(Dataset entries)
◇ ◇ ◇
-- pv_equiv track=rewrite | github.com/Medhasakthi/MEDHASAKTHI | backend/app/core/performance.py | _predict_improvement
-- ===== SOURCE A (Python) =====
-- from typing import Any, Dict, List, Optional, Callable
--
-- def _predict_improvement(optimizations: List[Dict[str, Any]]) -> Dict[str, float]:
--     """Predict performance improvement from optimizations"""
--     # Simplified prediction model
--     improvements = {
--         "response_time_reduction_percent": 0,
--         "cache_hit_rate_increase_percent": 0,
--         "memory_usage_reduction_percent": 0
--     }
--
--     for opt in optimizations:
--         if opt["type"] == "response_time":
--             improvements["response_time_reduction_percent"] += 15
--         elif opt["type"] == "cache_optimization":
--             improvements["cache_hit_rate_increase_percent"] += 10
--         elif opt["type"] == "memory_optimization":
--             improvements["memory_usage_reduction_percent"] += 20
--
--     return improvements
-- ===== SOURCE B (Python) =====
-- def _predict_improvement(optimizations):
--     """Predict improvement: project out the type tags, then three independent
--     .count scans with fixed weights (no explicit loop, no accumulator)."""
--     types = [opt["type"] for opt in optimizations]
--     return {
--         "response_time_reduction_percent": 15 * types.count("response_time"),
--         "cache_hit_rate_increase_percent": 10 * types.count("cache_optimization"),
--         "memory_usage_reduction_percent": 20 * types.count("memory_optimization"),
--     }
-- ===== Notes on version B (the rewrite author's own statement) =====
-- stated objective: simpler
-- what changed: B removes A's single accumulate-with-branches loop over a mutable result dict entirely: it projects the list of type tags once, then builds the result dict in closed form from three independent list.count scans times the fixed weights 15/10/20.
import Mathlib
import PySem

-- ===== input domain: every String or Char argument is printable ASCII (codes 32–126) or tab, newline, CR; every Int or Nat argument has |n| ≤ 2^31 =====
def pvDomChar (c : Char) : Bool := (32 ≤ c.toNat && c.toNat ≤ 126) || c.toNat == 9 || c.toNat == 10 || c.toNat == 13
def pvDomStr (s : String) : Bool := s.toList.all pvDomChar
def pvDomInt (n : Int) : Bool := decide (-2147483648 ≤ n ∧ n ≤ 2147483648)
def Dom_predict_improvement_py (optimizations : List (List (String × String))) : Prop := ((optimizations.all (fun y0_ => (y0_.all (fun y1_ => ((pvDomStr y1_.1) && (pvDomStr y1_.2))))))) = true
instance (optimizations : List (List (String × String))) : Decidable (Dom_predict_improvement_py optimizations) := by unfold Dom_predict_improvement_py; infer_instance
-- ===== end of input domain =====

-- B removes A's accumulate-with-branches loop: it projects the type tags once and
-- builds the result dict in closed form from three independent count scans (simpler).
-- ===== PORT A =====
-- opt["type"]: under Pre_ every opt contains the key "type", so getD with a dummy
-- default is exact there (Python raises KeyError on a missing key; Pre_ excludes that).
def pvTypeOf (opt : List (String × String)) : String :=
  (PySem.Dict.ofList opt).getD "type" ""

def pvStepA (d : PySem.Dict String Int) (opt : List (String × String)) : PySem.Dict String Int :=
  if pvTypeOf opt == "response_time" then
    d.modify "response_time_reduction_percent" 0 (· + 15)
  else if pvTypeOf opt == "cache_optimization" then
    d.modify "cache_hit_rate_increase_percent" 0 (· + 10)
  else if pvTypeOf opt == "memory_optimization" then
    d.modify "memory_usage_reduction_percent" 0 (· + 20)
  else d

def predict_improvement_py (optimizations : List (List (String × String))) : List (String × Int) :=
  let improvements : PySem.Dict String Int :=
    PySem.Dict.ofList
      [("response_time_reduction_percent", 0),
       ("cache_hit_rate_increase_percent", 0),
       ("memory_usage_reduction_percent", 0)]
  (optimizations.foldl pvStepA improvements).items

-- ===== PORT B =====
-- B: project the "type" tags, then three independent count scans with fixed weights.
def pvTypeOfB (opt : List (String × String)) : String :=
  (PySem.Dict.ofList opt).getD "type" ""

def predict_improvement_py_alt (optimizations : List (List (String × String))) : List (String × Int) :=
  let types : List String := optimizations.map pvTypeOfB
  [("response_time_reduction_percent", 15 * (PySem.List.count types "response_time" : Int)),
   ("cache_hit_rate_increase_percent", 10 * (PySem.List.count types "cache_optimization" : Int)),
   ("memory_usage_reduction_percent", 20 * (PySem.List.count types "memory_optimization" : Int))]

-- ===== PRECONDITION & SPEC =====
-- Pre_ excludes exactly the inputs where some optimization dict lacks the key "type":
-- there the Python A (and B) raises KeyError.
def Pre_predict_improvement_py (optimizations : List (List (String × String))) : Prop :=
  ∀ opt ∈ optimizations, "type" ∈ opt.map Prod.fst
instance (optimizations : List (List (String × String))) : Decidable (Pre_predict_improvement_py optimizations) := by unfold Pre_predict_improvement_py; infer_instance

def pvWitness_predict_improvement_py : (List (List (String × String))) :=
  [[("type", "response_time")], [("type", "cache_optimization")], [("type", "other")]]

def Spec_predict_improvement_py (optimizations : List (List (String × String))) (out : List (String × Int)) : Prop := out = predict_improvement_py_alt optimizations
instance (optimizations : List (List (String × String))) (out : List (String × Int)) : Decidable (Spec_predict_improvement_py optimizations out) := by unfold Spec_predict_improvement_py; infer_instance

-- ===== CLAIM (what is proved, stated in full; the proofs are below) =====
def Claim_equal_predict_improvement_py : Prop := ∀ (optimizations : List (List (String × String))), Dom_predict_improvement_py optimizations → Pre_predict_improvement_py optimizations → Spec_predict_improvement_py optimizations (predict_improvement_py optimizations)

-- ===== LEMMAS AND PROOFS =====

def pvK1 : String := "response_time_reduction_percent"
def pvK2 : String := "cache_hit_rate_increase_percent"
def pvK3 : String := "memory_usage_reduction_percent"

lemma pvStepA_getD (d : PySem.Dict String Int) (opt : List (String × String)) (k : String)
    (hk : k = pvK1 ∨ k = pvK2 ∨ k = pvK3) :
    (pvStepA d opt).getD k 0 = d.getD k 0 +
      (if pvTypeOf opt = "response_time" ∧ k = pvK1 then 15
       else if pvTypeOf opt = "cache_optimization" ∧ k = pvK2 then 10
       else if pvTypeOf opt = "memory_optimization" ∧ k = pvK3 then 20
       else 0) := by
  unfold pvStepA
  rcases hk with h | h | h <;> subst h <;>
    split_ifs with h1 h2 h3 <;>
    simp_all [PySem.Dict.getD_modify, pvK1, pvK2, pvK3]

lemma pvLoop_getD (l : List (List (String × String))) (d : PySem.Dict String Int)
    (k : String) (hk : k = pvK1 ∨ k = pvK2 ∨ k = pvK3) :
    (l.foldl pvStepA d).getD k 0 = d.getD k 0 +
      (if k = pvK1 then 15 * ((l.map pvTypeOf).count "response_time" : Int)
       else if k = pvK2 then 10 * ((l.map pvTypeOf).count "cache_optimization" : Int)
       else 20 * ((l.map pvTypeOf).count "memory_optimization" : Int)) := by
  induction l generalizing d with
  | nil =>
      rcases hk with h | h | h <;> subst h <;>
        simp [pvK1, pvK2, pvK3]
  | cons a l ih =>
      simp only [List.foldl_cons]
      rw [ih (pvStepA d a), pvStepA_getD d a k hk]
      have h12 : pvK1 ≠ pvK2 := by decide
      have h13 : pvK1 ≠ pvK3 := by decide
      have h23 : pvK2 ≠ pvK3 := by decide
      have h21 : pvK2 ≠ pvK1 := by decide
      have h31 : pvK3 ≠ pvK1 := by decide
      have h32 : pvK3 ≠ pvK2 := by decide
      rcases hk with h | h | h <;> subst h <;>
        by_cases hrt : pvTypeOf a = "response_time" <;>
        by_cases hco : pvTypeOf a = "cache_optimization" <;>
        by_cases hmo : pvTypeOf a = "memory_optimization" <;>
        simp_all <;> omega

lemma pvLoop_keys (l : List (List (String × String))) (d : PySem.Dict String Int)
    (h1 : d.contains pvK1 = true) (h2 : d.contains pvK2 = true) (h3 : d.contains pvK3 = true) :
    (l.foldl pvStepA d).keys = d.keys := by
  induction l generalizing d with
  | nil => rfl
  | cons a l ih =>
      simp only [List.foldl_cons]
      have hkeys : (pvStepA d a).keys = d.keys := by
        unfold pvStepA
        split_ifs
        · rw [PySem.Dict.keys_modify,
              PySem.Dict.keys_insert_of_contains _ _
                (show d.contains "response_time_reduction_percent" = true from h1)]
        · rw [PySem.Dict.keys_modify,
              PySem.Dict.keys_insert_of_contains _ _
                (show d.contains "cache_hit_rate_increase_percent" = true from h2)]
        · rw [PySem.Dict.keys_modify,
              PySem.Dict.keys_insert_of_contains _ _
                (show d.contains "memory_usage_reduction_percent" = true from h3)]
        · rfl
      have hc : ∀ k, (pvStepA d a).contains k = d.contains k := by
        intro k
        rw [PySem.Dict.contains_eq_decide_mem_keys, PySem.Dict.contains_eq_decide_mem_keys, hkeys]
      rw [ih _ (by rw [hc]; exact h1) (by rw [hc]; exact h2) (by rw [hc]; exact h3), hkeys]

-- ===== VERDICT (by name: the statement is the Claim_ definition above) =====
theorem predict_improvement_py_spec : Claim_equal_predict_improvement_py := by
  intro optimizations _ _
  unfold Spec_predict_improvement_py predict_improvement_py predict_improvement_py_alt
  have hkeys : (optimizations.foldl pvStepA
      (PySem.Dict.ofList
        [("response_time_reduction_percent", (0 : Int)),
         ("cache_hit_rate_increase_percent", 0),
         ("memory_usage_reduction_percent", 0)])).keys = [pvK1, pvK2, pvK3] := by
    rw [pvLoop_keys _ _ (by decide) (by decide) (by decide)]; rfl
  have hnd : (optimizations.foldl pvStepA
      (PySem.Dict.ofList
        [("response_time_reduction_percent", (0 : Int)),
         ("cache_hit_rate_increase_percent", 0),
         ("memory_usage_reduction_percent", 0)])).keys.Nodup := by rw [hkeys]; decide
  rw [PySem.Dict.items_eq_map_keys _ hnd 0, hkeys]
  simp only [List.map_cons, List.map_nil]
  rw [pvLoop_getD _ _ pvK1 (Or.inl rfl), pvLoop_getD _ _ pvK2 (Or.inr (Or.inl rfl)),
      pvLoop_getD _ _ pvK3 (Or.inr (Or.inr rfl))]
  rw [if_pos rfl, if_neg (show ¬ pvK2 = pvK1 by decide), if_neg (show ¬ pvK3 = pvK1 by decide),
      if_neg (show ¬ pvK3 = pvK2 by decide)]
  rw [show (PySem.Dict.ofList
        [("response_time_reduction_percent", (0 : Int)),
         ("cache_hit_rate_increase_percent", 0),
         ("memory_usage_reduction_percent", 0)]).getD pvK1 0 = 0 from by decide,
      show (PySem.Dict.ofList
        [("response_time_reduction_percent", (0 : Int)),
         ("cache_hit_rate_increase_percent", 0),
         ("memory_usage_reduction_percent", 0)]).getD pvK2 0 = 0 from by decide,
      show (PySem.Dict.ofList
        [("response_time_reduction_percent", (0 : Int)),
         ("cache_hit_rate_increase_percent", 0),
         ("memory_usage_reduction_percent", 0)]).getD pvK3 0 = 0 from by decide,
      zero_add, zero_add, zero_add]
  rw [if_pos rfl]
  simp only [PySem.List.count_eq]
  rfl
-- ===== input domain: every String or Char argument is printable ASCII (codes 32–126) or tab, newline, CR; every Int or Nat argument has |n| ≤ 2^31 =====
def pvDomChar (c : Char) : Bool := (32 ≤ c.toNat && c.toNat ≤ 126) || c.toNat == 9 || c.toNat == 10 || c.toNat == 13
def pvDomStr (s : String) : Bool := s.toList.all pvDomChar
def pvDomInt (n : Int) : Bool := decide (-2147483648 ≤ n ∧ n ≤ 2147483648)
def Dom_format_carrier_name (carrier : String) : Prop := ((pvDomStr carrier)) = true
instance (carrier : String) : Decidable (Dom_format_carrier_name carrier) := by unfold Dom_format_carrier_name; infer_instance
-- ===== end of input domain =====

-- B replaces A's eight sequential whole-string `.replace` passes by a single left-to-right
-- scan substituting whichever key matches at each position (alternative, same cost); on the
-- exceptional cascade inputs described at D_ below, B returns the intended value where A's
-- sequential replaces chain.

-- ===== PORT A =====

-- str.capitalize(): first char title-cased, rest lowercased; exact on the ASCII domain
-- (title-case = upper-case there). Used by both ports, as both Pythons call .capitalize().
def pyCapitalize (w : List Char) : List Char :=
  match w with
  | [] => []
  | c :: t => PySem.Chars.upperChar c :: PySem.Chars.lower t

-- the `replacements` dict of A, in insertion order (items iteration order)
def pyReplacements : List (List Char × List Char) :=
  [(['P','v'], ['P','V']), (['A','c'], ['A','C']), (['D','c'], ['D','C']),
   (['P','h','s'], ['P','H','S']), (['O','c','g','t'], ['O','C','G','T']),
   (['C','c','g','t'], ['C','C','G','T']), (['H','2'], ['H','₂']),
   (['C','o','2'], ['C','O','₂'])]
◇ ◇ ◇
*EXERCISE DESCRIPTION*
Each line that contains the string "raises" should be copied from the data above.

*OUTPUT OF THE EXERCISE*
-- default is exact there (Python raises KeyError on a missing key; Pre_ excludes that).
-- there the Python A (and B) raises KeyError.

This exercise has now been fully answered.